Elle était si lasse de cette fortune incommode, qu’un matin elle se décida à la faire disparaître. Elle avait conservé le petit sac qui dévorait les gros sous d’une façon si aisée ; il fit son devoir en conscience et nettoya proprement le grenier. Sœur-des-Pauvres agit de ruse, car elle se garda de mettre au fond le sou de la mendiante ; de sorte que l’argent s’en alla bel et bien, sans avoir la tentation de revenir.

Ainsi, elle prit soin de ne pas devenir trop riche, sentant qu’il y avait là danger pour le cœur. Elle donna peu à peu une partie de ses terres, qui étaient trop vastes pour nourrir une seule famille.

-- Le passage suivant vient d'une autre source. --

-- pv_equiv track=rewrite | github.com/ioan-gwenter/ImageConvolution | cwk1/image_processor.py | __pad_image
-- ===== SOURCE A (Python) =====
-- from typing import List, Optional, Tuple
--
-- def __pad_image(kernel_size: int, image: List[List[int]]) -> List[List[int]]:
--
--     if not image or not image[0]:
--         raise ValueError("Input image cannot be empty")
--
--     if kernel_size < 1 or kernel_size % 2 == 0:
--         raise ValueError("Kernel size must be a positive odd integer")
--
--     img_height = len(image)
--     img_width = len(image[0])
--     pad_size = kernel_size // 2
--
--     # create a padded zeroed array for the image
--     padded_image = [[0] * (img_width + 2 * pad_size) for _ in range(img_height + 2 * pad_size)]
--
--     # Copy the image over to the array
--     for row in range(img_height):
--         for col in range(img_width):
--             padded_image[row + pad_size][col + pad_size] = image[row][col]
--
--     return padded_image
-- ===== SOURCE B (Python) =====
-- from typing import List
--
--
-- def __pad_image(kernel_size: int, image: List[List[int]]) -> List[List[int]]:
--
--     if not image or not image[0]:
--         raise ValueError("Input image cannot be empty")
--
--     if kernel_size < 1 or kernel_size % 2 == 0:
--         raise ValueError("Kernel size must be a positive odd integer")
--
--     pad_size = kernel_size // 2
--     img_width = len(image[0])
--     padded_width = img_width + 2 * pad_size
--
--     top = [[0] * padded_width for _ in range(pad_size)]
--     middle = [[0] * pad_size + row[:img_width] + [0] * pad_size for row in image]
--     bottom = [[0] * padded_width for _ in range(pad_size)]
--     return top + middle + bottom
-- ===== Notes on version B (the rewrite author's own statement) =====
-- stated objective: idiomatic
-- what changed: Replaces A's preallocated zero grid plus nested per-pixel copy loop with a block construction: pad_size zero rows, each row cropped to the image width and padded by list concatenation, pad_size zero rows, concatenated once.
import Mathlib
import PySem

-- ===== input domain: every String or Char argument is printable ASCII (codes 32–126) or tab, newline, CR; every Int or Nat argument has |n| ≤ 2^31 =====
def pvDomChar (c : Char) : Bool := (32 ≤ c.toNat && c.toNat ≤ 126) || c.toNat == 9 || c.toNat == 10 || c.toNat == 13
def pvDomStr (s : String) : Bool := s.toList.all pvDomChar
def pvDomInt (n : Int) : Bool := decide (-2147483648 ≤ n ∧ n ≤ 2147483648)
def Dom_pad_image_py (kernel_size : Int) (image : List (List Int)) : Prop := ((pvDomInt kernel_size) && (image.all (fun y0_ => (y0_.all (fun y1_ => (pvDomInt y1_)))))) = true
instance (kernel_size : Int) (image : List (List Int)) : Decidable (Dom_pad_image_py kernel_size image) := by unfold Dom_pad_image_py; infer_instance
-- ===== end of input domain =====

-- B replaces A's preallocated zero grid + nested pixel-copy loop with a block construction
-- (zero-row blocks concatenated around per-row concatenation padding, rows cropped to the
-- first row's width, as A's copy loop does); objective: idiomatic.
-- Neither implementation mutates its arguments.

-- ===== PORT A =====
-- Literal transliteration of A: both `raise ValueError` branches return [] (excluded by Pre_);
-- `image[row][col]` is in range on Pre_, ported with getD (default never reached inside Pre_).
def pad_image_py (kernel_size : Int) (image : List (List Int)) : List (List Int) :=
  if image = [] ∨ image.headD [] = [] then []
  else if kernel_size < 1 ∨ PySem.Int.mod kernel_size 2 = 0 then []
  else
    let img_height := image.length
    let img_width := (image.headD []).length
    let pad_size := (PySem.Int.floordiv kernel_size 2).toNat
    let padded_image := List.replicate (img_height + 2 * pad_size) (List.replicate (img_width + 2 * pad_size) (0 : Int))
    (List.range img_height).foldl (fun g row =>
      (List.range img_width).foldl (fun g col =>
        g.modify (row + pad_size) (fun r => r.set (col + pad_size) ((image.getD row []).getD col 0))) g) padded_image

-- ===== PORT B =====
-- Literal transliteration of Source B ([0]*n → List.replicate, row[:img_width] → PySem.List.slice,
-- list concatenation → ++).
def pad_image_py_alt (kernel_size : Int) (image : List (List Int)) : List (List Int) :=
  if image = [] ∨ image.headD [] = [] then []
  else if kernel_size < 1 ∨ PySem.Int.mod kernel_size 2 = 0 then []
  else
    let pad_size := (PySem.Int.floordiv kernel_size 2).toNat
    let img_width := (image.headD []).length
    let padded_width := img_width + 2 * pad_size
    let top := List.replicate pad_size (List.replicate padded_width (0 : Int))
    let middle := image.map (fun row =>
      List.replicate pad_size (0 : Int) ++ PySem.List.slice row none (some (img_width : Int)) ++
        List.replicate pad_size (0 : Int))
    let bottom := List.replicate pad_size (List.replicate padded_width (0 : Int))
    top ++ middle ++ bottom

-- ===== PRECONDITION & SPEC =====
-- Pre_ excludes exactly the inputs where A raises: ValueError on an empty image / empty first
-- row / non-positive or even kernel, and IndexError when some row is shorter than the first row.
def Pre_pad_image_py (kernel_size : Int) (image : List (List Int)) : Prop :=
  image ≠ [] ∧ image.headD [] ≠ [] ∧ 1 ≤ kernel_size ∧ PySem.Int.mod kernel_size 2 = 1 ∧
  ∀ r ∈ image, (image.headD []).length ≤ r.length
instance (kernel_size : Int) (image : List (List Int)) : Decidable (Pre_pad_image_py kernel_size image) := by unfold Pre_pad_image_py; infer_instance
def pvWitness_pad_image_py : Int × List (List Int) := (3, [[1, 2], [3, 4]])

def Spec_pad_image_py (kernel_size : Int) (image : List (List Int)) (out : List (List Int)) : Prop := out = pad_image_py_alt kernel_size image
instance (kernel_size : Int) (image : List (List Int)) (out : List (List Int)) : Decidable (Spec_pad_image_py kernel_size image out) := by unfold Spec_pad_image_py; infer_instance

-- ===== CLAIM (what is proved, stated in full; the proofs are below) =====
def Claim_equal_pad_image_py : Prop := ∀ (kernel_size : Int) (image : List (List Int)), Dom_pad_image_py kernel_size image → Pre_pad_image_py kernel_size image → Spec_pad_image_py kernel_size image (pad_image_py kernel_size image)

-- ===== LEMMAS AND PROOFS =====

-- value of a fold of single-index `modify`s over `range n` (each index p..n+p-1 touched once)
theorem pv_foldl_modify_getElem? {α : Type} (F : Nat → α → α) (p : Nat) :
    ∀ (n : Nat) (g : List α) (j : Nat),
      ((List.range n).foldl (fun g c => g.modify (c + p) (F c)) g)[j]? =
        if p ≤ j ∧ j < n + p then g[j]?.map (F (j - p)) else g[j]? := by
  intro n
  induction n with
  | zero => intro g j; rw [List.range_zero, List.foldl_nil, if_neg (by omega)]
  | succ n ih =>
    intro g j
    rw [List.range_succ, List.foldl_append]
    simp only [List.foldl_cons, List.foldl_nil, List.getElem?_modify, ih]
    by_cases hj : j = n + p
    · subst hj
      have : ¬ (p ≤ n + p ∧ n + p < n + p) := by omega
      rw [if_neg this, if_pos (by omega)]
      cases g[n + p]? with
      | none => simp
      | some a => simp
    · by_cases h2 : p ≤ j ∧ j < n + p
      · rw [if_pos h2, if_pos (by omega)]
        cases g[j]? with
        | none => simp
        | some a => simp [Ne.symm hj]
      · rw [if_neg h2, if_neg (by omega)]
        cases g[j]? with
        | none => simp
        | some a => simp [Ne.symm hj]

-- the inner column loop turns a zero row into [0]*p ++ src.take w ++ [0]*p
theorem pv_inner_loop (src : List Int) (p w : Nat) (hw : w ≤ src.length) :
    (List.range w).foldl (fun r c => r.set (c + p) (src.getD c 0))
        (List.replicate (w + 2 * p) (0 : Int)) =
      List.replicate p 0 ++ src.take w ++ List.replicate p 0 := by
  have hset : (fun (r : List Int) (c : Nat) => r.set (c + p) (src.getD c 0)) =
      (fun (r : List Int) (c : Nat) => r.modify (c + p) ((fun c _ => src.getD c 0) c)) := by
    funext r c
    exact List.set_eq_modify _ _ _
  rw [hset]
  apply List.ext_getElem?
  intro j
  rw [pv_foldl_modify_getElem?]
  by_cases h1 : p ≤ j ∧ j < w + p
  · rw [if_pos h1]
    have hjlt : j < w + 2 * p := by omega
    have hjp : j - p < src.length := by omega
    rw [List.getElem?_replicate, if_pos hjlt]
    simp only [Option.map_some]
    rw [List.getElem?_append_left (by simp; omega), List.getElem?_append_right (by simp; omega)]
    simp only [List.length_replicate]
    rw [List.getD_eq_getElem?_getD, List.getElem?_eq_getElem hjp, Option.getD_some,
      List.getElem?_take_of_lt (by omega), List.getElem?_eq_getElem hjp]
  · rw [if_neg h1]
    by_cases h2 : j < p
    · rw [List.getElem?_replicate, if_pos (by omega),
        List.getElem?_append_left (by simp; omega), List.getElem?_append_left (by simp; omega),
        List.getElem?_replicate, if_pos h2]
    · by_cases h3 : j < w + 2 * p
      · rw [List.getElem?_replicate, if_pos h3,
          List.getElem?_append_right (by simp; omega),
          List.getElem?_replicate, if_pos (by simp; omega)]
      · rw [List.getElem?_replicate, if_neg (by omega),
          List.getElem?_eq_none_iff.mpr (by simp; omega)]

theorem pv_modify_modify {α : Type} (l : List α) (i : Nat) (f g : α → α) :
    (l.modify i f).modify i g = l.modify i (fun x => g (f x)) := by
  apply List.ext_getElem?
  intro j
  simp only [List.getElem?_modify]
  cases l[j]? with
  | none => simp
  | some a => by_cases h : i = j <;> simp [h]

-- the inner loop collapses to one `modify` of the whole grid
theorem pv_inner_collapse (g : List (List Int)) (src : List Int) (p w i : Nat) :
    (List.range w).foldl (fun g col =>
        g.modify i (fun r => r.set (col + p) (src.getD col 0))) g =
      g.modify i (fun r => (List.range w).foldl (fun r col => r.set (col + p) (src.getD col 0)) r) := by
  induction w with
  | zero =>
    simp only [List.range_zero, List.foldl_nil]
    apply List.ext_getElem?
    intro j
    simp [List.getElem?_modify]
  | succ w ih =>
    simp only [List.range_succ, List.foldl_append, List.foldl_cons, List.foldl_nil, ih]
    rw [pv_modify_modify]

theorem pv_guard_neg (kernel_size : Int) (h1 : 1 ≤ kernel_size)
    (h2 : PySem.Int.mod kernel_size 2 = 1) :
    ¬ (kernel_size < 1 ∨ PySem.Int.mod kernel_size 2 = 0) := by
  push_neg
  exact ⟨by omega, by rw [h2]; decide⟩

-- A's grid entries after the row loop, elementwise
theorem pv_grid_getElem? (image : List (List Int)) (p h w : Nat)
    (hh : image.length = h) (j : Nat) :
    ((List.range h).foldl (fun g row =>
        (List.range w).foldl (fun g col =>
          g.modify (row + p) (fun r => r.set (col + p) ((image.getD row []).getD col 0))) g)
        (List.replicate (h + 2 * p) (List.replicate (w + 2 * p) (0 : Int))))[j]? =
      if p ≤ j ∧ j < h + p then
        some ((List.range w).foldl (fun r col => r.set (col + p) ((image.getD (j - p) []).getD col 0))
          (List.replicate (w + 2 * p) (0 : Int)))
      else if j < h + 2 * p then some (List.replicate (w + 2 * p) (0 : Int)) else none := by
  have hc : (fun (g : List (List Int)) (row : Nat) =>
      (List.range w).foldl (fun g col =>
        g.modify (row + p) (fun r => r.set (col + p) ((image.getD row []).getD col 0))) g) =
      (fun (g : List (List Int)) (row : Nat) =>
        g.modify (row + p)
          ((fun row r => (List.range w).foldl (fun r col => r.set (col + p) ((image.getD row []).getD col 0)) r) row)) := by
    funext g row
    exact pv_inner_collapse g (image.getD row []) p w (row + p)
  rw [hc, pv_foldl_modify_getElem?]
  by_cases h1 : p ≤ j ∧ j < h + p
  · rw [if_pos h1, if_pos h1, List.getElem?_replicate, if_pos (by omega)]
    simp
  · rw [if_neg h1, if_neg h1, List.getElem?_replicate]

-- ===== VERDICT =====
theorem pad_image_py_spec : Claim_equal_pad_image_py := by
  intro kernel_size image _hDom hPre
  obtain ⟨h1, h2, h3, h4, h5⟩ := hPre
  unfold Spec_pad_image_py pad_image_py pad_image_py_alt
  have hg1 : ¬ (image = [] ∨ image.headD [] = []) := by push_neg; exact ⟨h1, h2⟩
  rw [if_neg hg1, if_neg (pv_guard_neg kernel_size h3 h4),
    if_neg hg1, if_neg (pv_guard_neg kernel_size h3 h4)]
  simp only []
  set p := (PySem.Int.floordiv kernel_size 2).toNat with hp
  set h := image.length with hhdef
  set w := (image.headD []).length with hwdef
  apply List.ext_getElem?
  intro j
  rw [pv_grid_getElem? image p h w rfl j]
  by_cases c1 : p ≤ j ∧ j < h + p
  · rw [if_pos c1]
    have hjp : j - p < image.length := by omega
    have hsrc : image.getD (j - p) [] = image[j - p] := by
      rw [List.getD_eq_getElem?_getD, List.getElem?_eq_getElem hjp, Option.getD_some]
    have hlen : w ≤ (image.getD (j - p) []).length := by
      rw [hsrc]; exact h5 _ (List.getElem_mem hjp)
    rw [pv_inner_loop (image.getD (j - p) []) p w hlen]
    rw [List.getElem?_append_left (by simp [hhdef]; omega),
      List.getElem?_append_right (by simp; omega)]
    simp only [List.length_replicate, List.getElem?_map]
    rw [List.getElem?_eq_getElem (by simpa using hjp)]
    simp only [Option.map_some, PySem.List.slice_to_natCast]
    rw [hsrc]
  · rw [if_neg c1]
    by_cases c2 : j < p
    · rw [if_pos (by omega), List.getElem?_append_left (by simp [hhdef]; omega),
        List.getElem?_append_left (by simp; omega), List.getElem?_replicate, if_pos c2]
    · by_cases c3 : j < h + 2 * p
      · rw [if_pos c3,
          List.getElem?_append_right (by simp [hhdef]; omega),
          List.getElem?_replicate, if_pos (by simp [hhdef]; omega)]
      · rw [if_neg c3, List.getElem?_eq_none_iff.mpr (by simp [hhdef]; omega)]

Elle mesura son revenu à ses besoins. Puis, comme les bons bras ne manquaient pas à la ferme, lorsque, malgré elle, les sous s’amassaient au grenier, elle y montait en cachette, et s’appauvrissait à plaisir. Pour assurer son contentement, elle garda toute sa vie la bourse enchantée, qui donnait si largement aux heures de détresse, et qui, aux heures de fortune, ne savait plus que prendre.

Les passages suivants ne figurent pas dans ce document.